TASK PROMPT >> Each line of the listing below containing the word "String" should be returned.

GIVEN INFORMATION >>

-- pv_equiv track=rewrite | github.com/GHLisz/algorithm-exercises | lintcode/197-permutation-index.py | permutationIndex
-- ===== SOURCE A (Python) =====
-- def permutationIndex(A):
--     # Write your code here
--     index = 1
--     factor = 1
--     for i in range(len(A)-1, -1, -1):
--         smaller_num_count = 0
--         for j in range(i+1, len(A)):
--             if A[i] > A[j]:
--                 smaller_num_count += 1
--         index += factor * smaller_num_count
--         factor *= len(A) - i
--     return index
-- ===== SOURCE B (Python) =====
-- def _bisect_left(a, x):
--     # textbook bisect_left (binary search for leftmost insertion point)
--     lo, hi = 0, len(a)
--     while lo < hi:
--         mid = (lo + hi) // 2
--         if a[mid] < x:
--             lo = mid + 1
--         else:
--             hi = mid
--     return lo
--
--
-- def permutationIndex(A):
--     # factorial number system via Horner: keep the remaining elements in a
--     # sorted list; the rank of each element is its binary-search position.
--     rem = sorted(A)
--     index = 0
--     for x in A:
--         i = _bisect_left(rem, x)
--         index = index * len(rem) + i
--         rem.pop(i)
--     return index + 1
-- ===== Notes on version B (the rewrite author's own statement) =====
-- stated objective: faster
-- what changed: Replaces the quadratic reverse double loop (count-smaller-to-the-right with an explicit factor accumulator) by a forward Horner evaluation in the factorial number system over a maintained sorted list, where each rank is found by binary search and the element removed.
import Mathlib
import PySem

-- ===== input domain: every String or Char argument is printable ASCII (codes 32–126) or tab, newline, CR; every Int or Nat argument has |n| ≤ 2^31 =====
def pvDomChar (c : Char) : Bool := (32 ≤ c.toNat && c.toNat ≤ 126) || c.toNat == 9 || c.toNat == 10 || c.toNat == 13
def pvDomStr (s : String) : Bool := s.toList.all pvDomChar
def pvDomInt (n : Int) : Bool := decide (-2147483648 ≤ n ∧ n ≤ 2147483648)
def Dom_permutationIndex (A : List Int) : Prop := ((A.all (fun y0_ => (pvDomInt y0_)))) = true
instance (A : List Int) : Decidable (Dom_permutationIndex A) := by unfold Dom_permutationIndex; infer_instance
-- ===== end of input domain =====

-- B replaces A's quadratic reverse double loop by a forward Horner pass in the
-- factorial number system over a maintained sorted list (binary-search rank, then removal).

-- ===== PORT A =====
def permutationIndex (A : List Int) : Int :=
  let n : Int := (A.length : Int)
  let st := (PySem.List.pyRange (n - 1) (-1) (-1)).foldl
    (fun (st : Int × Int) i =>
      let smaller := (PySem.List.pyRange (i + 1) n 1).foldl
        (fun c j => if PySem.List.pyGetD A i 0 > PySem.List.pyGetD A j 0 then c + 1 else c)
        (0 : Int)
      (st.1 + st.2 * smaller, st.2 * (n - i)))
    (1, 1)
  st.1

-- ===== PORT B =====
-- Source B's helper _bisect_left is the textbook bisect_left binary-search loop; its exact
-- port is the prelude's PySem.List.bisectLeft.  rem.pop(i) always has i < len(rem) here
-- (x is in rem throughout, so the insertion point is strictly inside), hence
-- List.eraseIdx is its exact effect.
def permutationIndex_alt (A : List Int) : Int :=
  let st := A.foldl
    (fun (st : List Int × Int) x =>
      let rem := st.1
      let i := PySem.List.bisectLeft rem x
      (rem.eraseIdx i, st.2 * (rem.length : Int) + (i : Int)))
    (PySem.List.sorted A (fun v => v), 0)
  st.2 + 1

-- ===== PRECONDITION & SPEC =====
def Spec_permutationIndex (A : List Int) (out : Int) : Prop := out = permutationIndex_alt A
instance (A : List Int) (out : Int) : Decidable (Spec_permutationIndex A out) := by unfold Spec_permutationIndex; infer_instance

-- ===== CLAIM (what is proved, stated in full; the proofs are below) =====
def Claim_equal_permutationIndex : Prop := ∀ (A : List Int), Dom_permutationIndex A → Spec_permutationIndex A (permutationIndex A)

-- ===== LEMMAS AND PROOFS =====

-- factorial, as an Int
def pvFact : Nat → Int
  | 0 => 1
  | n + 1 => (n + 1 : Int) * pvFact n

-- number of elements to the right of position i that are smaller than A[i]
def pvCnt (A : List Int) (i : Nat) : Int :=
  ((A.drop (i + 1)).countP (fun y => A.getD i 0 > y) : Int)

-- value accumulated by A's outer loop over i = k-1 … 0
def pvW (A : List Int) : Nat → Int
  | 0 => 0
  | k + 1 => pvCnt A k + ((A.length : Int) - (k : Int)) * pvW A k

-- A's factor accumulator after processing i = k-1 … 0
def pvP (A : List Int) : Nat → Int
  | 0 => 1
  | k + 1 => ((A.length : Int) - (k : Int)) * pvP A k

-- structural (head-peeling) form of the permutation index minus one
def pvIdx : List Int → Int
  | [] => 0
  | x :: r => (r.countP (fun y => x > y) : Int) * pvFact r.length + pvIdx r

-- explicit partial sum Σ_{i<k} cnt_i · (n-1-i)!
def pvS (A : List Int) (k : Nat) : Int :=
  ((List.range k).map (fun i => pvCnt A i * pvFact (A.length - 1 - i))).sum

-- A's inner loop is a countP over the suffix
theorem pvInner (A : List Int) (i : Int) (hi : 0 ≤ i) :
    (PySem.List.pyRange (i + 1) (A.length : Int) 1).foldl
      (fun c j => if PySem.List.pyGetD A i 0 > PySem.List.pyGetD A j 0 then c + 1 else c)
      (0 : Int)
    = ((A.drop (i + 1).toNat).countP (fun y => PySem.List.pyGetD A i 0 > y) : Int) := by
  rw [PySem.List.foldl_pyRange_pyGetD' A 0
    (fun c y => if PySem.List.pyGetD A i 0 > y then c + 1 else c) 0 (a := i + 1) (by omega)]
  rw [PySem.List.foldl_ite_add_one]
  simp

-- A's outer loop over i = k-1 … 0, characterised by pvW / pvP
theorem pvALoop (A : List Int) (k : Nat) (hk : k ≤ A.length) : ∀ (idx fac : Int),
    (PySem.List.pyRange ((k : Int) - 1) (-1) (-1)).foldl
      (fun (st : Int × Int) i =>
        let smaller := (PySem.List.pyRange (i + 1) (A.length : Int) 1).foldl
          (fun c j => if PySem.List.pyGetD A i 0 > PySem.List.pyGetD A j 0 then c + 1 else c)
          (0 : Int)
        (st.1 + st.2 * smaller, st.2 * ((A.length : Int) - i)))
      (idx, fac)
    = (idx + fac * pvW A k, fac * pvP A k) := by
  induction k with
  | zero =>
    intro idx fac
    rw [show ((0 : Nat) : Int) - 1 = -1 by norm_num, PySem.List.pyRange_neg_one_eq_nil (by omega)]
    simp [pvW, pvP]
  | succ k ih =>
    intro idx fac
    rw [show ((k + 1 : Nat) : Int) - 1 = (k : Int) by push_cast; ring]
    rw [PySem.List.pyRange_neg_one_cons (by omega)]
    rw [List.foldl_cons]
    simp only
    rw [pvInner A (k : Int) (by omega)]
    rw [ih (by omega)]
    have hc : ((A.drop ((k : Int) + 1).toNat).countP
        (fun y => PySem.List.pyGetD A (k : Int) 0 > y) : Int) = pvCnt A k := by
      simp [pvCnt]
    rw [hc]
    show (idx + fac * pvCnt A k + fac * ((A.length : Int) - k) * pvW A k,
          fac * ((A.length : Int) - (k : Int)) * pvP A k) = _
    simp only [pvW, pvP, Prod.mk.injEq]
    constructor <;> ring

-- pvW against the explicit weighted sum
theorem pvWS (A : List Int) (k : Nat) (hk : k ≤ A.length) :
    pvFact (A.length - k) * pvW A k = pvS A k := by
  induction k with
  | zero => simp [pvW, pvS]
  | succ k ih =>
    have e : A.length - k = (A.length - (k + 1)) + 1 := by omega
    have hfac : ((A.length : Int) - k) * pvFact (A.length - (k + 1)) = pvFact (A.length - k) := by
      rw [e, pvFact]
      have : ((A.length : Int) - k) = ((A.length - (k + 1) : Nat) : Int) + 1 := by omega
      rw [this]
    have hsum : pvS A (k + 1) = pvS A k + pvCnt A k * pvFact (A.length - 1 - k) := by
      simp [pvS, List.range_succ]
    have he2 : A.length - 1 - k = A.length - (k + 1) := by omega
    rw [hsum, ← ih (by omega), pvW, he2]
    linear_combination pvW A k * hfac

-- the structural form against the same sum
theorem pvIdxS (A : List Int) : pvIdx A = pvS A A.length := by
  induction A with
  | nil => simp [pvIdx, pvS]
  | cons x r ih =>
    rw [pvIdx, ih]
    simp only [pvS, List.length_cons, List.range_succ_eq_map, List.map_cons, List.map_map,
      List.sum_cons]
    have h0 : pvCnt (x :: r) 0 = (r.countP (fun y => x > y) : Int) := by
      simp [pvCnt]
    have hfun : ∀ i, ((fun i => pvCnt (x :: r) i * pvFact (r.length + 1 - 1 - i)) ∘ Nat.succ) i
        = pvCnt r i * pvFact (r.length - 1 - i) := by
      intro i
      simp only [Function.comp_apply, pvCnt]
      have : r.length + 1 - 1 - Nat.succ i = r.length - 1 - i := by omega
      rw [this]
      simp
    rw [List.map_congr_left (fun i _ => hfun i)]
    simp [h0]

-- bisect_left on a sorted list is the count of strictly smaller elements
theorem pvBisectCount (rem : List Int) (x : Int) (hs : rem.Pairwise (· ≤ ·)) :
    PySem.List.bisectLeft rem x = rem.countP (fun y => y < x) := by
  obtain ⟨hle, hlt, hge⟩ := PySem.List.bisectLeft_spec rem x hs
  set i := PySem.List.bisectLeft rem x with hi
  have h1 : (rem.take i).countP (fun y => y < x) = (rem.take i).length := by
    rw [List.countP_eq_length]
    intro y hy
    rw [List.mem_take_iff_getElem] at hy
    obtain ⟨j, hj, rfl⟩ := hy
    have hj' : j < rem.length := by omega
    have hgoal := hlt j hj' (by omega)
    simpa using hgoal
  have h2 : (rem.drop i).countP (fun y => y < x) = 0 := by
    rw [List.countP_eq_zero]
    intro y hy
    rw [List.mem_iff_getElem] at hy
    obtain ⟨j, hj, rfl⟩ := hy
    have hj2 : i + j < rem.length := by
      simp [List.length_drop] at hj; omega
    have := hge (i + j) hj2 (by omega)
    simp only [List.getElem_drop]
    simp; omega
  have hsplit : rem.countP (fun y => y < x)
      = (rem.take i).countP (fun y => y < x) + (rem.drop i).countP (fun y => y < x) := by
    rw [← List.countP_append, List.take_append_drop]
  rw [hsplit, h1, h2, List.length_take]
  omega

-- B's loop: rank-and-remove over any sorted rearrangement of s computes pvIdx s
theorem pvBLoop (s : List Int) : ∀ (rem : List Int) (acc : Int),
    rem.Perm s → rem.Pairwise (· ≤ ·) →
    (s.foldl
      (fun (st : List Int × Int) x =>
        let rem := st.1
        let i := PySem.List.bisectLeft rem x
        (rem.eraseIdx i, st.2 * (rem.length : Int) + (i : Int)))
      (rem, acc)).2
    = acc * pvFact s.length + pvIdx s := by
  induction s with
  | nil =>
    intro rem acc _ _
    simp [pvFact, pvIdx]
  | cons x t ih =>
    intro rem acc hperm hs
    have hx : x ∈ rem := hperm.mem_iff.2 (List.mem_cons_self)
    have hcount : rem.countP (fun y => y < x) = t.countP (fun y => y < x) := by
      rw [hperm.countP_eq]
      simp
    have hib := pvBisectCount rem x hs
    set i := PySem.List.bisectLeft rem x with hidef
    obtain ⟨l1, l2, hsplit⟩ := List.append_of_mem hx
    have hilt : i < rem.length := by
      have : rem.countP (fun y => y < x) < rem.length := by
        rw [hsplit]
        simp [List.countP_append]
        have c1 := List.countP_le_length (l := l1) (p := fun y => decide (y < x))
        have c2 := List.countP_le_length (l := l2) (p := fun y => decide (y < x))
        omega
      omega
    obtain ⟨p, hp, hpx⟩ := List.mem_iff_getElem.1 hx
    obtain ⟨_, hlt, hge⟩ := PySem.List.bisectLeft_spec rem x hs
    have hix : rem[i] = x := by
      have hxle : x ≤ rem[i] := hge i hilt (le_refl _)
      have hip : i ≤ p := by
        by_contra h
        have := hlt p hp (by omega)
        omega
      rcases eq_or_lt_of_le hip with h | h
      · simp only [← h] at hpx; exact hpx
      · have hmono : rem[i] ≤ rem[p] := List.pairwise_iff_getElem.1 hs i p hilt hp h
        omega
    have hperm2 : rem.Perm (x :: rem.eraseIdx i) := by
      conv_lhs => rw [← List.take_append_drop i rem, List.drop_eq_getElem_cons hilt, hix]
      rw [List.eraseIdx_eq_take_drop_succ]
      exact List.perm_middle
    have hpt : (rem.eraseIdx i).Perm t :=
      ((hperm2.symm.trans hperm).cons_inv)
    have hst : (rem.eraseIdx i).Pairwise (· ≤ ·) :=
      hs.sublist (List.eraseIdx_sublist rem i)
    rw [List.foldl_cons]
    simp only
    rw [← hidef, ih (rem.eraseIdx i) _ hpt hst]
    have hlen : rem.length = t.length + 1 := by
      rw [hperm.length_eq]; simp
    rw [hlen]
    have hival : (i : Int) = (t.countP (fun y => x > y) : Int) := by
      rw [hib, hcount]
    rw [hival]
    simp only [pvIdx, List.length_cons, pvFact]
    push_cast
    ring

-- ===== VERDICT (by name: the statement is the Claim_ definition above) =====
theorem permutationIndex_spec : Claim_equal_permutationIndex := by
  intro A _
  unfold Spec_permutationIndex
  simp only [permutationIndex, permutationIndex_alt]
  rw [pvALoop A A.length (le_refl _) 1 1]
  rw [pvBLoop A (PySem.List.sorted A (fun v => v)) 0 (PySem.List.sorted_perm A (fun v => v) false)
    (by simpa using PySem.List.sorted_pairwise A (fun v => v))]
  have hW : pvW A A.length = pvIdx A := by
    have h := pvWS A A.length (le_refl _)
    simp [pvFact] at h
    rw [h, pvIdxS]
  rw [hW]
  ring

TASK OUTPUT >>
-- ===== input domain: every String or Char argument is printable ASCII (codes 32–126) or tab, newline, CR; every Int or Nat argument has |n| ≤ 2^31 =====
def pvDomStr (s : String) : Bool := s.toList.all pvDomChar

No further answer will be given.